* Shareholders accused Boeing ( BA ) of concealing safety
warnings
* Judge finds common means to measure damages
* Boeing ( BA ) paid $2.5 billion to settle with US government
* Boeing ( BA ) not available for comment
By Jonathan Stempel
March 17 (Reuters) - A federal judge certified a
shareholder class action accusing Boeing ( BA ) of concealing
safety deficiencies in its 737 MAX planes before two crashes
that killed 346 people in 2018 and 2019.
In a decision on Monday, U.S. District Judge Franklin
Valderrama in Chicago said shareholders who owned Boeing ( BA ) stock
between November 7, 2018 and October 18, 2019 may sue as a group
because they demonstrated a common means to measure damages. The
class period ended two months earlier than shareholders wanted.
Class actions can allow greater recoveries at lower cost
than individual lawsuits. The shareholders are led by a group of
pension funds and private investors.
Boeing ( BA ) faces a separate class action in the Alexandria, Virginia
federal court, claiming it overstated its commitment to safe
aircraft prior to the January 2024 mid-air cabin panel
blowout on an Alaska Airlines 737 MAX 9.
Neither Boeing ( BA ) nor its lawyers immediately responded to
requests for comment on Tuesday. Salvatore Graziano, a lawyer
for the shareholders, declined to comment.
Shareholders accused Boeing ( BA ) of rushing development of the
737 MAX, ignoring safety warnings from employees, and misleading
the Federal Aviation Administration about the plane's safety
because it feared losing market share to Airbus, whose
A320 series is the 737's main competitor.
They sued the Arlington, Virginia-based company following
the deaths of 189 people in a Lion Air crash in October 2018,
and 157 people in an Ethiopian Airlines crash in March 2019.

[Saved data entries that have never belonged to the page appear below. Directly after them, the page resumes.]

-- pv_equiv track=rewrite | github.com/farhapartex/code-ninja | Leetcode/string/rearrange-words-in-a-sentence.py | arrangeWords
-- ===== SOURCE A (Python) =====
-- def arrangeWords(text: str) -> str:
--     text = text.split()
--     data, res = {}, []
--     for txt in text:
--         if len(txt) not in data:
--             data[len(txt)] = [txt]
--         else:
--             data[len(txt)].append(txt)
--
--     keys = sorted(data.keys())
--     for key in keys:
--         res.extend(data[key])
--
--     return " ".join(res).capitalize()
-- ===== SOURCE B (Python) =====
-- def arrangeWords(text: str) -> str:
--     return " ".join(sorted(text.split(), key=len)).capitalize()
-- ===== Notes on version B (the rewrite author's own statement) =====
-- stated objective: idiomatic
-- what changed: Replaces the length-keyed dict of buckets plus sorted-keys reassembly loop with a single stable sort by word length (sorted(words, key=len)) followed by join and capitalize.
import Mathlib
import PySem

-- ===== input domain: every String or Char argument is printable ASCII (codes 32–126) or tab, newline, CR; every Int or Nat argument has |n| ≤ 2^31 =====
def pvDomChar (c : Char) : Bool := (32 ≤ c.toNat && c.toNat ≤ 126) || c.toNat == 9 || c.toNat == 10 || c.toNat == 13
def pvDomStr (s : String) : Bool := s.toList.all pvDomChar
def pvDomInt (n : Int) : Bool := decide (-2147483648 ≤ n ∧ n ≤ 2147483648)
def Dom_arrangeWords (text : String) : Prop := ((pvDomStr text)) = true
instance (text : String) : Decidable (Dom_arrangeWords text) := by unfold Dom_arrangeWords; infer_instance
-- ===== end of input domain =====

-- B replaces A's length-keyed dict of buckets and sorted-keys reassembly loop with one
-- stable sort by word length (same cost; more idiomatic).

-- shared helper: Python str.capitalize() (first char uppercased, the rest lowercased;
-- exact on the ASCII domain), used by both ports since both Pythons end with .capitalize()
def pyCapitalize (s : String) : String :=
  match s.toList with
  | [] => s
  | c :: t => String.ofList (PySem.Chars.upperChar c :: PySem.Chars.lower t)

-- ===== PORT A =====
def arrangeWords (text : String) : String :=
  let ws := PySem.Str.split₀ text
  let data := ws.foldl (fun d txt =>
      if d.contains (PySem.Str.len txt) = false then d.insert (PySem.Str.len txt) [txt]
      else d.modify (PySem.Str.len txt) [] (fun b => b ++ [txt])) PySem.Dict.empty
  let keys := PySem.List.sorted data.keys (fun k => k) false
  let res := keys.foldl (fun res k => res ++ data.getD k []) ([] : List String)
  pyCapitalize (PySem.Str.join " " res)

-- ===== PORT B =====
def arrangeWords_alt (text : String) : String :=
  pyCapitalize (PySem.Str.join " "
    (PySem.List.sorted (PySem.Str.split₀ text) (fun w => PySem.Str.len w) false))

-- ===== PRECONDITION & SPEC =====
def Spec_arrangeWords (text : String) (out : String) : Prop := out = arrangeWords_alt text
instance (text : String) (out : String) : Decidable (Spec_arrangeWords text out) := by unfold Spec_arrangeWords; infer_instance

-- ===== CLAIM (what is proved, stated in full; the proofs are below) =====
def Claim_equal_arrangeWords : Prop := ∀ (text : String), Dom_arrangeWords text → Spec_arrangeWords text (arrangeWords text)

-- ===== LEMMAS AND PROOFS =====

-- insertBy skips a prefix none of whose elements satisfy `before x ·`
lemma insertBy_append_not {α : Type} (before : α → α → Bool) (x : α) (as bs : List α)
    (h : ∀ a ∈ as, before x a = false) :
    PySem.List.insertBy before x (as ++ bs) = as ++ PySem.List.insertBy before x bs := by
  induction as with
  | nil => simp
  | cons a as ih =>
    have ha : before x a = false := h a (by simp)
    simp [PySem.List.insertBy, ha, ih (fun a ha' => h a (by simp [ha']))]

-- insertBy puts x in front when every element is "after" x
lemma insertBy_all_before {α : Type} (before : α → α → Bool) (x : α) (l : List α)
    (h : ∀ y ∈ l, before x y = true) :
    PySem.List.insertBy before x l = x :: l := by
  cases l with
  | nil => simp [PySem.List.insertBy]
  | cons y t => simp [PySem.List.insertBy, h y (by simp)]

lemma flatMap_congr {α β : Type} (l : List α) (f g : α → List β)
    (h : ∀ x ∈ l, f x = g x) : l.flatMap f = l.flatMap g := by
  induction l with
  | nil => rfl
  | cons x t ih =>
    simp only [List.flatMap_cons, h x (by simp), ih (fun y hy => h y (by simp [hy]))]

-- inserting a word whose length is an existing key appends it to the end of its bucket
lemma helper_mem (ks : List Int) (g : Int → List String) (n : Int) (w : String)
    (hks : ks.Pairwise (· < ·))
    (hg : ∀ k, ∀ x ∈ g k, PySem.Str.len x = k)
    (hw : PySem.Str.len w = n) (hn : n ∈ ks) :
    ks.flatMap (fun k => g k ++ if n == k then [w] else []) =
      PySem.List.insertBy (fun a b => decide (PySem.Str.len a < PySem.Str.len b)) w
        (ks.flatMap g) := by
  induction ks with
  | nil => simp at hn
  | cons k ks ih =>
    have hk_lt : ∀ k' ∈ ks, k < k' := by
      intro k' hk'; exact (List.pairwise_cons.mp hks).1 k' hk'
    by_cases hk : n = k
    · subst hk
      have hnot : ∀ y ∈ g n, (decide (PySem.Str.len w < PySem.Str.len y)) = false := by
        intro y hy; rw [hw, hg n y hy]; simp
      have hrest : ∀ y ∈ ks.flatMap g,
          (decide (PySem.Str.len w < PySem.Str.len y)) = true := by
        intro y hy
        obtain ⟨k', hk', hy'⟩ := List.mem_flatMap.mp hy
        rw [hw, hg k' y hy']
        simp
        exact hk_lt k' hk'
      have hifs : ∀ k' ∈ ks, (g k' ++ if n == k' then [w] else []) = g k' := by
        intro k' hk'
        have : n ≠ k' := by intro h; exact absurd (h ▸ hk_lt k' hk') (lt_irrefl n)
        simp [this]
      rw [List.flatMap_cons, List.flatMap_cons,
        flatMap_congr ks _ _ hifs,
        insertBy_append_not _ _ _ _ hnot,
        insertBy_all_before _ _ _ hrest]
      simp
    · have hn' : n ∈ ks := by cases hn with
        | head => exact absurd rfl hk
        | tail _ h => exact h
      have hkn : k < n := hk_lt n hn'
      have hnot : ∀ y ∈ g k, (decide (PySem.Str.len w < PySem.Str.len y)) = false := by
        intro y hy
        rw [hw, hg k y hy]
        simp
        omega
      have hne : (n == k) = false := by simp [hk]
      rw [List.flatMap_cons, List.flatMap_cons, hne,
        insertBy_append_not _ _ _ _ hnot,
        ih (List.pairwise_cons.mp hks).2 hn']
      simp

-- inserting a word with a fresh length: the new key lands in sorted position and its
-- singleton bucket goes with it
lemma helper_new (ks : List Int) (g : Int → List String) (n : Int) (w : String)
    (hks : ks.Pairwise (· < ·))
    (hg : ∀ k, ∀ x ∈ g k, PySem.Str.len x = k)
    (hw : PySem.Str.len w = n) (hn : n ∉ ks) (hgn : g n = []) :
    (PySem.List.insertBy (fun a b => decide (a < b)) n ks).flatMap
        (fun k => g k ++ if n == k then [w] else []) =
      PySem.List.insertBy (fun a b => decide (PySem.Str.len a < PySem.Str.len b)) w
        (ks.flatMap g) := by
  induction ks with
  | nil => simp [PySem.List.insertBy, hgn]
  | cons k ks ih =>
    have hk_lt : ∀ k' ∈ ks, k < k' := by
      intro k' hk'; exact (List.pairwise_cons.mp hks).1 k' hk'
    have hkn : n ≠ k := by intro h; exact hn (h ▸ List.mem_cons_self ..)
    by_cases hlt : n < k
    · have hall : ∀ y ∈ g k ++ ks.flatMap g,
          (decide (PySem.Str.len w < PySem.Str.len y)) = true := by
        intro y hy
        rcases List.mem_append.mp hy with hy | hy
        · rw [hw, hg k y hy]; simp; exact hlt
        · obtain ⟨k', hk', hy'⟩ := List.mem_flatMap.mp hy
          rw [hw, hg k' y hy']
          simp
          exact lt_trans hlt (hk_lt k' hk')
      have hifs : ∀ k' ∈ k :: ks, (g k' ++ if n == k' then [w] else []) = g k' := by
        intro k' hk'
        have : n ≠ k' := by
          intro h; exact hn (h ▸ hk')
        simp [this]
      rw [PySem.List.insertBy, if_pos (by simpa using hlt), List.flatMap_cons,
        flatMap_congr (k :: ks) _ _ hifs, List.flatMap_cons,
        insertBy_all_before _ _ _ hall]
      simp [hgn]
    · have hkn' : k < n := by omega
      have hnot : ∀ y ∈ g k, (decide (PySem.Str.len w < PySem.Str.len y)) = false := by
        intro y hy
        rw [hw, hg k y hy]
        simp
        omega
      have hne : (n == k) = false := by simp [hkn]
      have hn' : n ∉ ks := fun h => hn (List.mem_cons_of_mem _ h)
      rw [PySem.List.insertBy, if_neg (by simpa using hlt)]
      simp only [List.flatMap_cons, hne, if_neg Bool.false_ne_true, List.append_nil]
      rw [insertBy_append_not _ _ _ _ hnot,
        ih (List.pairwise_cons.mp hks).2 hn']

-- bucket-and-reassemble equals the stable length sort
lemma flatten_eq_sorted (ws : List String) :
    (PySem.List.sorted (PySem.Set.ofList (ws.map PySem.Str.len)) (fun k => k) false).flatMap
        (fun k => ws.filter (fun w => PySem.Str.len w == k)) =
      PySem.List.sorted ws (fun w => PySem.Str.len w) false := by
  induction ws using List.reverseRecOn with
  | nil => rfl
  | append_singleton ws w ih =>
    have hofl : PySem.Set.ofList ((ws ++ [w]).map PySem.Str.len) =
        PySem.Set.add (PySem.Set.ofList (ws.map PySem.Str.len)) (PySem.Str.len w) := by
      rw [PySem.Set.ofList_eq_foldl, PySem.Set.ofList_eq_foldl]
      simp [List.foldl_map]
    have hfilt : ∀ k : Int, (ws ++ [w]).filter (fun x => PySem.Str.len x == k) =
        ws.filter (fun x => PySem.Str.len x == k) ++
          (if PySem.Str.len w == k then [w] else []) := by
      intro k; rw [List.filter_append]
      cases hb : (PySem.Str.len w == k) <;>
        simp only [List.filter, PySem.Str.len] at hb ⊢ <;> rw [hb] <;> simp
    have hg : ∀ k : Int, ∀ x ∈ ws.filter (fun x => PySem.Str.len x == k),
        PySem.Str.len x = k := by
      intro k x hx
      have := List.of_mem_filter hx
      simpa using this
    have hpw : (PySem.List.sorted (PySem.Set.ofList (ws.map PySem.Str.len))
        (fun k => k) false).Pairwise (· < ·) := PySem.List.sorted_ofList_pairwise_lt _
    rw [PySem.List.sorted_eq_foldl_insertBy (ws ++ [w]), List.foldl_append,
      ← PySem.List.sorted_eq_foldl_insertBy ws, ← ih]
    simp only [List.foldl_cons, List.foldl_nil]
    by_cases hn : PySem.Str.len w ∈ ws.map PySem.Str.len
    · have hadd : PySem.Set.ofList ((ws ++ [w]).map PySem.Str.len) =
          PySem.Set.ofList (ws.map PySem.Str.len) := by
        rw [hofl, PySem.Set.add_of_mem ((PySem.Set.mem_ofList _ _).mpr hn)]
      rw [hadd]
      have hmem : PySem.Str.len w ∈ PySem.List.sorted
          (PySem.Set.ofList (ws.map PySem.Str.len)) (fun k => k) false := by
        rw [PySem.List.mem_sorted]; exact (PySem.Set.mem_ofList _ _).mpr hn
      rw [flatMap_congr _ _ _ (fun k _ => hfilt k)]
      exact helper_mem _ _ _ _ hpw hg rfl hmem
    · have hadd : PySem.Set.ofList ((ws ++ [w]).map PySem.Str.len) =
          PySem.Set.ofList (ws.map PySem.Str.len) ++ [PySem.Str.len w] := by
        rw [hofl, PySem.Set.add_of_not_mem]
        intro h; exact hn ((PySem.Set.mem_ofList _ _).mp h)
      rw [hadd, PySem.List.sorted_eq_foldl_insertBy
            (PySem.Set.ofList (ws.map PySem.Str.len) ++ [PySem.Str.len w]),
        List.foldl_append, ← PySem.List.sorted_eq_foldl_insertBy]
      simp only [List.foldl_cons, List.foldl_nil]
      have hnmem : PySem.Str.len w ∉ PySem.List.sorted
          (PySem.Set.ofList (ws.map PySem.Str.len)) (fun k => k) false := by
        rw [PySem.List.mem_sorted]
        intro h; exact hn ((PySem.Set.mem_ofList _ _).mp h)
      have hgn : ws.filter (fun x => PySem.Str.len x == PySem.Str.len w) = [] := by
        rw [List.filter_eq_nil_iff]
        intro x hx hlen
        exact hn (List.mem_map.mpr ⟨x, hx, by simpa using hlen.symm⟩)
      rw [flatMap_congr _ _ _ (fun k _ => hfilt k)]
      exact helper_new _ _ _ _ hpw hg rfl hnmem hgn

-- A's dict-building step is a single Dict.modify
lemma stepA_eq (d : PySem.Dict Int (List String)) (txt : String) :
    (if d.contains (PySem.Str.len txt) = false then d.insert (PySem.Str.len txt) [txt]
     else d.modify (PySem.Str.len txt) [] (fun b => b ++ [txt])) =
      d.modify (PySem.Str.len txt) [] (fun b => b ++ [txt]) := by
  by_cases h : d.contains (PySem.Str.len txt) = false
  · rw [if_pos h]
    unfold PySem.Dict.modify
    rw [PySem.Dict.getD_of_not_contains _ _ h]
    rfl
  · rw [if_neg h]

-- ===== VERDICT (by name: the statement is the Claim_ definition above) =====
theorem arrangeWords_spec : Claim_equal_arrangeWords := by
  intro text _
  unfold Spec_arrangeWords arrangeWords arrangeWords_alt
  simp only
  congr 1
  congr 1
  set ws := PySem.Str.split₀ text with hws
  have hstep : (fun (d : PySem.Dict Int (List String)) txt =>
      if d.contains (PySem.Str.len txt) = false then d.insert (PySem.Str.len txt) [txt]
      else d.modify (PySem.Str.len txt) [] (fun b => b ++ [txt])) =
      (fun d txt => d.modify (PySem.Str.len txt) [] (fun b => b ++ [txt])) := by
    funext d txt; exact stepA_eq d txt
  rw [hstep]
  have hfold : ws.foldl (fun d txt => d.modify (PySem.Str.len txt) [] (fun b => b ++ [txt]))
      PySem.Dict.empty =
      (ws.map (fun w => (PySem.Str.len w, w))).foldl
        (fun d p => d.modify p.1 [] (fun b => b ++ [p.2])) PySem.Dict.empty := by
    rw [List.foldl_map]
  have hkeys : (ws.foldl (fun d txt => d.modify (PySem.Str.len txt) [] (fun b => b ++ [txt]))
      PySem.Dict.empty).keys = PySem.Set.ofList (ws.map PySem.Str.len) := by
    rw [PySem.Dict.keys_foldl_modify_key ws PySem.Str.len []
      (fun _ txt => (fun b => b ++ [txt]))]
    have : (PySem.Dict.empty : PySem.Dict Int (List String)).keys = [] := rfl
    rw [this]
    exact PySem.Set.update_empty _
  have hgetD : ∀ k, (ws.foldl (fun d txt =>
      d.modify (PySem.Str.len txt) [] (fun b => b ++ [txt])) PySem.Dict.empty).getD k [] =
      ws.filter (fun w => PySem.Str.len w == k) := by
    intro k
    rw [hfold, PySem.Dict.getD_foldl_modify_append]
    simp [PySem.Dict.getD, PySem.Dict.get?, PySem.Dict.empty, List.filter_map,
      Function.comp_def]
  rw [PySem.List.foldl_append_eq_flatMap, hkeys]
  rw [flatMap_congr _ _ _ (fun k _ => hgetD k)]
  simpa using flatten_eq_sorted ws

Shareholders wanted the class period to end on December 16,
2019, saying Boeing's ( BA ) temporary suspension of MAX production
that day exposed the company's "unrealistic" timeline to resume
flights. Boeing ( BA ) objected, saying it was already known the plane
would be out of service until 2020.
The class period ends on a day the market learned that the
MAX's chief technical pilot Mark Forkner expressed concern in
2016 that an automated system on the plane was "running
rampant."
In January 2021, Boeing ( BA ) agreed to pay more than $2.5 billion to
resolve a U.S. Department of Justice criminal charge it
conspired to defraud the FAA about the MAX's safety.